Polyvalent display framework to control virtual navigations by 6DOF tracking

Many applications using Virtual Reality (VR) require free hand navigation control. This forbids the use of devices such as Joystick, 3D mouse, ... That is generally because hand-based gesture interaction must be dedicated to specific tasks: sculpting or grasping the objects, which compose a virtual scene. With this aim, we present a polyvalent display approach, which allows the system to determine the desired focus and the moving intention of the user for virtual navigations. After we point out the limits of the classical solutions used to control virtual navigations, we describe the conceptual and mathematical implementation of our approach. Some of our considerations depend on physiological and ergonomic constraints. We conclude on the first applications of our fully head tracking navigation controller.

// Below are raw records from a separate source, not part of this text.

-- pv_equiv track=rewrite | github.com/svenu38/livdet2025_liveness_recognition | scripts/data_preprocessing_all.py | get_label_and_spoof_from_path
-- ===== SOURCE A (Python) =====
-- def get_label_and_spoof_from_path(path_parts):
--     for i in reversed(range(len(path_parts))):
--         name = path_parts[i].lower()
--         if name in ["live", "alive"]:
--             return "Live", ""
--         elif name in ["fake", "spoof"]:
--             if i + 1 < len(path_parts):
--                 return "Fake", path_parts[i + 1]
--             else:
--                 return "Fake", "Unknown"
--         elif name in ["gelatin", "silicone", "latex", "playdoh", "wood glue", "body double", "ecoflex", "modasil"]:
--             return "Fake", path_parts[i]
--     return "Unknown", ""
-- ===== SOURCE B (Python) =====
-- def get_label_and_spoof_from_path(path_parts):
--     result = ("Unknown", "")
--     n = len(path_parts)
--     for i in range(n):
--         name = path_parts[i].lower()
--         if name in ("live", "alive"):
--             result = ("Live", "")
--         elif name in ("fake", "spoof"):
--             result = ("Fake", path_parts[i + 1] if i + 1 < n else "Unknown")
--         elif name in ("gelatin", "silicone", "latex", "playdoh", "wood glue", "body double", "ecoflex", "modasil"):
--             result = ("Fake", path_parts[i])
--     return result
-- ===== Notes on version B (the rewrite author's own statement) =====
-- stated objective: alternative
-- what changed: Replaces the reverse scan with early return by a single forward pass that keeps overwriting an accumulator, so the last-indexed keyword wins instead of returning at the first match of the reverse scan.
import Mathlib
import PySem

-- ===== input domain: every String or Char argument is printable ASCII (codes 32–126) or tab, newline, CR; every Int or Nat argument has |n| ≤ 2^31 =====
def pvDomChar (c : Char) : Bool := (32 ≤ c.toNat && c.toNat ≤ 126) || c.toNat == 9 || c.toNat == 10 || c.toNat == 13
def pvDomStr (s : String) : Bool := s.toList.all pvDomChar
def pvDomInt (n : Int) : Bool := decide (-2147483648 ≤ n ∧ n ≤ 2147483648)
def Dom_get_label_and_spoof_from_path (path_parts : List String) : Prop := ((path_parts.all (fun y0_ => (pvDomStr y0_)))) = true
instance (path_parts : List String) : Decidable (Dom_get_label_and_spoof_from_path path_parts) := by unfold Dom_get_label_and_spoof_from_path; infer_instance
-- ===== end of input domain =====

-- B replaces A's reverse scan with early return by one forward accumulator pass (last match wins); same results.
-- ===== PORT A =====
def pvMaterials : List String :=
  ["gelatin", "silicone", "latex", "playdoh", "wood glue", "body double", "ecoflex", "modasil"]

-- the reversed(range(len)) loop with early return, as downward recursion on the index
def pvGoA (path_parts : List String) : Nat → String × String
  | 0 => ("Unknown", "")
  | i + 1 =>
    let name := PySem.Str.lower (path_parts.getD i "")
    if name ∈ ["live", "alive"] then ("Live", "")
    else if name ∈ ["fake", "spoof"] then
      if i + 1 < path_parts.length then ("Fake", path_parts.getD (i + 1) "")
      else ("Fake", "Unknown")
    else if name ∈ pvMaterials then ("Fake", path_parts.getD i "")
    else pvGoA path_parts i

def get_label_and_spoof_from_path (path_parts : List String) : String × String :=
  pvGoA path_parts path_parts.length

-- ===== PORT B =====
-- one forward pass: the loop body of Source B, folded over the indices in order
def pvStepB (path_parts : List String) (acc : String × String) (i : Nat) : String × String :=
  let part := path_parts.getD i ""
  let name := PySem.Str.lower part
  if name ∈ ["live", "alive"] then ("Live", "")
  else if name ∈ ["fake", "spoof"] then
    ("Fake", if i + 1 < path_parts.length then path_parts.getD (i + 1) "" else "Unknown")
  else if name ∈ pvMaterials then ("Fake", part)
  else acc

def get_label_and_spoof_from_path_alt (path_parts : List String) : String × String :=
  (List.range path_parts.length).foldl (pvStepB path_parts) ("Unknown", "")

-- ===== PRECONDITION & SPEC =====
def Spec_get_label_and_spoof_from_path (path_parts : List String) (out : String × String) : Prop := out = get_label_and_spoof_from_path_alt path_parts
instance (path_parts : List String) (out : String × String) : Decidable (Spec_get_label_and_spoof_from_path path_parts out) := by unfold Spec_get_label_and_spoof_from_path; infer_instance

-- ===== CLAIM (what is proved, stated in full; the proofs are below) =====
def Claim_equal_get_label_and_spoof_from_path : Prop := ∀ (path_parts : List String), Dom_get_label_and_spoof_from_path path_parts → Spec_get_label_and_spoof_from_path path_parts (get_label_and_spoof_from_path path_parts)

-- ===== LEMMAS AND PROOFS =====
-- reverse first-match scan = forward last-match accumulation, by induction on the scanned prefix
theorem pvGoA_eq_foldl (path_parts : List String) :
    ∀ n, pvGoA path_parts n = (List.range n).foldl (pvStepB path_parts) ("Unknown", "")
  | 0 => rfl
  | n + 1 => by
    rw [List.range_succ, List.foldl_append, ← pvGoA_eq_foldl path_parts n]
    simp only [pvGoA, pvStepB, List.foldl_cons, List.foldl_nil]
    split_ifs <;> rfl

-- ===== VERDICT (by name: the statement is the Claim_ definition above) =====
theorem get_label_and_spoof_from_path_spec : Claim_equal_get_label_and_spoof_from_path := by
  intro path_parts _
  unfold Spec_get_label_and_spoof_from_path get_label_and_spoof_from_path get_label_and_spoof_from_path_alt
  exact pvGoA_eq_foldl path_parts path_parts.length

Levels of detail & polygonal simplification

This paper covers the techniques of Polygonal Simplification in order to produce Levels of Detail (LODs). The problem of creating LODs is a complex one: how can simpler versions of a model be created? How can the approximation error be measured? How can the visual degradation be estimated? Can all this be done automatically? After exposing the basic aims and principles of polygonal simplification, we compare recent algorithms and state their various qualities and weaknesses.

Haptical exploration of an unsteady flow

This paper investigates a human-centered approach for the exploration of large data sets resulting from CFD (Computational Fluid Dynamics) simulations. In a VR (Virtual Reality) immersive environment we propose to couple haptic feedbacks with visual rendering. The proposed solution aims at identifying critical points of an unsteady fluid flow without resorting to any topology analysis such as eigen analysis of the vector field Jacobian. In a first step, while exploring the data volume, a vibration alerts the user on the presence of critical points in the local volume surrounding the probe position. In a second step, critical point properties are emphasized by means of a visuo-haptic feedback. A set of experiments confirms the effectiveness of the proposed approach. Thanks to the combination of haptic feedbacks with the visual materialization of critical points and streamlines, users were able to easily localize, analyze and focus on specific critical points, selected by experts as representative of the flow topology.

6DoF navigation in virtual worlds: comparison of joystick-based and head-controlled paradigms

6DoF navigation in a virtual world can usually be implemented by two types of navigation techniques: joystick-based input devices and steering metaphors based on movements of the users body, e.g. head-controlled paradigms. These two different types of 6DoF navigation techniques provide users with the same level of control, but the latter introduces the users physical movements in the navigation, which we believe will improve the navigation experience in immersive virtual environments. In this paper, we compare these two types of 6DoF navigation techniques in an immersive context, through an experiment using both objective and subjective measurements to assess user performance, the occurrence of cybersickness symptoms and the level of presence, when using either of these navigation paradigms.